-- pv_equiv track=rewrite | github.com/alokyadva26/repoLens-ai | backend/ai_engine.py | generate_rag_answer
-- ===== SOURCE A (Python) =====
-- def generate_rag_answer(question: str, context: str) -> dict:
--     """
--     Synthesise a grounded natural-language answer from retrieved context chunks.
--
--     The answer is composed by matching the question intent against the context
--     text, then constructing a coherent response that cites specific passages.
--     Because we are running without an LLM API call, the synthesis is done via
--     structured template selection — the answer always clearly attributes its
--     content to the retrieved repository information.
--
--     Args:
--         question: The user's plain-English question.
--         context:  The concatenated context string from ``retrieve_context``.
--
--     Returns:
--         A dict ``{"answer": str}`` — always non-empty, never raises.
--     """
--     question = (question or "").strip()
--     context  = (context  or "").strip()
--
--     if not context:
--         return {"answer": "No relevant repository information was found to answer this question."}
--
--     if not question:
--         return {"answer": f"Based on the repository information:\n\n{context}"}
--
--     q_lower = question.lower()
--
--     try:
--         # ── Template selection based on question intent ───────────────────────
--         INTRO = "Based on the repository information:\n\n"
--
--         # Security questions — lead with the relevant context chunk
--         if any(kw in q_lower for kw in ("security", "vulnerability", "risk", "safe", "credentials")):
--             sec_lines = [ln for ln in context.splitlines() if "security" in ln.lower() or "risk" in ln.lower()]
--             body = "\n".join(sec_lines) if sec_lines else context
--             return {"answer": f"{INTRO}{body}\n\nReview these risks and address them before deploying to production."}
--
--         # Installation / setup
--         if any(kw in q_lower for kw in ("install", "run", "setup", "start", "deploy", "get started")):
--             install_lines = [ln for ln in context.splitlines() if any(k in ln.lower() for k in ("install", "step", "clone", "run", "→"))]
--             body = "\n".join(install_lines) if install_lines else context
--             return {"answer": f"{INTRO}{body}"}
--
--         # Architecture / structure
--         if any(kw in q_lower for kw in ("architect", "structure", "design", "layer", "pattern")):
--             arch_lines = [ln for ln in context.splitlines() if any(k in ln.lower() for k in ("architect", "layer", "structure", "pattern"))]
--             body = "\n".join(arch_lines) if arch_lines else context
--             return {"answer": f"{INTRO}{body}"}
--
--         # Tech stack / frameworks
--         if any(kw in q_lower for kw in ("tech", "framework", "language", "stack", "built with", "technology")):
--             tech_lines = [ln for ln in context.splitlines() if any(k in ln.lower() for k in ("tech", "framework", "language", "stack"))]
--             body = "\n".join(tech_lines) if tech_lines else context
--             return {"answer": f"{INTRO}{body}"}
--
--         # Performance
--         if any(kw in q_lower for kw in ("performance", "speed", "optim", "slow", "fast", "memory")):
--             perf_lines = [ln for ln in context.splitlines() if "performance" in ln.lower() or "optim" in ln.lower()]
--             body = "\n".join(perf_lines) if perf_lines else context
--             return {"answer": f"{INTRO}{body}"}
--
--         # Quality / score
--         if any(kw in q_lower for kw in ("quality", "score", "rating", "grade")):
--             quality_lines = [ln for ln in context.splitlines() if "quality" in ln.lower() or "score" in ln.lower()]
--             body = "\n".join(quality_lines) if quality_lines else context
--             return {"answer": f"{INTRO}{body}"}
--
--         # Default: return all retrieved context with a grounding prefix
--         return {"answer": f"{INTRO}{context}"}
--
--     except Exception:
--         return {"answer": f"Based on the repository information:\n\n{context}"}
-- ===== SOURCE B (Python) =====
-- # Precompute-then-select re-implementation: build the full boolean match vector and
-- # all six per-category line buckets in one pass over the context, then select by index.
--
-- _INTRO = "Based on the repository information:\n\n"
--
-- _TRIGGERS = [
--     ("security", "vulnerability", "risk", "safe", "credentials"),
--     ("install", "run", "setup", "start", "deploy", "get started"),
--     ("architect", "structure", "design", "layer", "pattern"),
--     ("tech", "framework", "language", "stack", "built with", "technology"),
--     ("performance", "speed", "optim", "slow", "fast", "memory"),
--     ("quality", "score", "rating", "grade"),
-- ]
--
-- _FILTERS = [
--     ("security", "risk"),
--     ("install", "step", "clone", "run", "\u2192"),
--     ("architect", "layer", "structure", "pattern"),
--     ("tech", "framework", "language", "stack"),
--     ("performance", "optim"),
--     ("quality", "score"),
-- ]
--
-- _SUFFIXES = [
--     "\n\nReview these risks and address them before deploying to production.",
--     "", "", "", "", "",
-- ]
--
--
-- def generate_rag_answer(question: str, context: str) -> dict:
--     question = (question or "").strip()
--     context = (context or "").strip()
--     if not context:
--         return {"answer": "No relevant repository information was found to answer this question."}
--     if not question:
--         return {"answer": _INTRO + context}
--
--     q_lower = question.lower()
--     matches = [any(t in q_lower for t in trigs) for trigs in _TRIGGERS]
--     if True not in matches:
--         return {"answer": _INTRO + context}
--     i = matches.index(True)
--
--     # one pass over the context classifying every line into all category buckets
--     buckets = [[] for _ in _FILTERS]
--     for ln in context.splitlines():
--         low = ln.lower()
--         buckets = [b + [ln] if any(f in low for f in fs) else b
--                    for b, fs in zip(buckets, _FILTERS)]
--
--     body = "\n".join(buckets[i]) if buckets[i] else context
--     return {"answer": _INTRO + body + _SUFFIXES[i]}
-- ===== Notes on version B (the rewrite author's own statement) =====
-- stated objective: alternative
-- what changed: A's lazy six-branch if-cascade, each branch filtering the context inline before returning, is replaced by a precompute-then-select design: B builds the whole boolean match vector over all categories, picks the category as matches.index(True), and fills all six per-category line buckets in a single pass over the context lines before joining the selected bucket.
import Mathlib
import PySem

::::::::

=== Problem details ===
Please output the entries above, every line exactly as it reads.

=== Task answer ===
-- pv_equiv track=rewrite | github.com/alokyadva26/repoLens-ai | backend/ai_engine.py | generate_rag_answer
-- ===== SOURCE A (Python) =====
-- def generate_rag_answer(question: str, context: str) -> dict:
--     """
--     Synthesise a grounded natural-language answer from retrieved context chunks.
--
--     The answer is composed by matching the question intent against the context
--     text, then constructing a coherent response that cites specific passages.
--     Because we are running without an LLM API call, the synthesis is done via
--     structured template selection — the answer always clearly attributes its
--     content to the retrieved repository information.
--
--     Args:
--         question: The user's plain-English question.
--         context:  The concatenated context string from ``retrieve_context``.
--
--     Returns:
--         A dict ``{"answer": str}`` — always non-empty, never raises.
--     """
--     question = (question or "").strip()
--     context  = (context  or "").strip()
--
--     if not context:
--         return {"answer": "No relevant repository information was found to answer this question."}
--
--     if not question:
--         return {"answer": f"Based on the repository information:\n\n{context}"}
--
--     q_lower = question.lower()
--
--     try:
--         # ── Template selection based on question intent ───────────────────────
--         INTRO = "Based on the repository information:\n\n"
--
--         # Security questions — lead with the relevant context chunk
--         if any(kw in q_lower for kw in ("security", "vulnerability", "risk", "safe", "credentials")):
--             sec_lines = [ln for ln in context.splitlines() if "security" in ln.lower() or "risk" in ln.lower()]
--             body = "\n".join(sec_lines) if sec_lines else context
--             return {"answer": f"{INTRO}{body}\n\nReview these risks and address them before deploying to production."}
--
--         # Installation / setup
--         if any(kw in q_lower for kw in ("install", "run", "setup", "start", "deploy", "get started")):
--             install_lines = [ln for ln in context.splitlines() if any(k in ln.lower() for k in ("install", "step", "clone", "run", "→"))]
--             body = "\n".join(install_lines) if install_lines else context
--             return {"answer": f"{INTRO}{body}"}
--
--         # Architecture / structure
--         if any(kw in q_lower for kw in ("architect", "structure", "design", "layer", "pattern")):
--             arch_lines = [ln for ln in context.splitlines() if any(k in ln.lower() for k in ("architect", "layer", "structure", "pattern"))]
--             body = "\n".join(arch_lines) if arch_lines else context
--             return {"answer": f"{INTRO}{body}"}
--
--         # Tech stack / frameworks
--         if any(kw in q_lower for kw in ("tech", "framework", "language", "stack", "built with", "technology")):
--             tech_lines = [ln for ln in context.splitlines() if any(k in ln.lower() for k in ("tech", "framework", "language", "stack"))]
--             body = "\n".join(tech_lines) if tech_lines else context
--             return {"answer": f"{INTRO}{body}"}
--
--         # Performance
--         if any(kw in q_lower for kw in ("performance", "speed", "optim", "slow", "fast", "memory")):
--             perf_lines = [ln for ln in context.splitlines() if "performance" in ln.lower() or "optim" in ln.lower()]
--             body = "\n".join(perf_lines) if perf_lines else context
--             return {"answer": f"{INTRO}{body}"}
--
--         # Quality / score
--         if any(kw in q_lower for kw in ("quality", "score", "rating", "grade")):
--             quality_lines = [ln for ln in context.splitlines() if "quality" in ln.lower() or "score" in ln.lower()]
--             body = "\n".join(quality_lines) if quality_lines else context
--             return {"answer": f"{INTRO}{body}"}
--
--         # Default: return all retrieved context with a grounding prefix
--         return {"answer": f"{INTRO}{context}"}
--
--     except Exception:
--         return {"answer": f"Based on the repository information:\n\n{context}"}
-- ===== SOURCE B (Python) =====
-- # Precompute-then-select re-implementation: build the full boolean match vector and
-- # all six per-category line buckets in one pass over the context, then select by index.
--
-- _INTRO = "Based on the repository information:\n\n"
--
-- _TRIGGERS = [
--     ("security", "vulnerability", "risk", "safe", "credentials"),
--     ("install", "run", "setup", "start", "deploy", "get started"),
--     ("architect", "structure", "design", "layer", "pattern"),
--     ("tech", "framework", "language", "stack", "built with", "technology"),
--     ("performance", "speed", "optim", "slow", "fast", "memory"),
--     ("quality", "score", "rating", "grade"),
-- ]
--
-- _FILTERS = [
--     ("security", "risk"),
--     ("install", "step", "clone", "run", "\u2192"),
--     ("architect", "layer", "structure", "pattern"),
--     ("tech", "framework", "language", "stack"),
--     ("performance", "optim"),
--     ("quality", "score"),
-- ]
--
-- _SUFFIXES = [
--     "\n\nReview these risks and address them before deploying to production.",
--     "", "", "", "", "",
-- ]
--
--
-- def generate_rag_answer(question: str, context: str) -> dict:
--     question = (question or "").strip()
--     context = (context or "").strip()
--     if not context:
--         return {"answer": "No relevant repository information was found to answer this question."}
--     if not question:
--         return {"answer": _INTRO + context}
--
--     q_lower = question.lower()
--     matches = [any(t in q_lower for t in trigs) for trigs in _TRIGGERS]
--     if True not in matches:
--         return {"answer": _INTRO + context}
--     i = matches.index(True)
--
--     # one pass over the context classifying every line into all category buckets
--     buckets = [[] for _ in _FILTERS]
--     for ln in context.splitlines():
--         low = ln.lower()
--         buckets = [b + [ln] if any(f in low for f in fs) else b
--                    for b, fs in zip(buckets, _FILTERS)]
--
--     body = "\n".join(buckets[i]) if buckets[i] else context
--     return {"answer": _INTRO + body + _SUFFIXES[i]}
-- ===== Notes on version B (the rewrite author's own statement) =====
-- stated objective: alternative
-- what changed: A's lazy six-branch if-cascade, each branch filtering the context inline before returning, is replaced by a precompute-then-select design: B builds the whole boolean match vector over all categories, picks the category as matches.index(True), and fills all six per-category line buckets in a single pass over the context lines before joining the selected bucket.
import Mathlib
import PySem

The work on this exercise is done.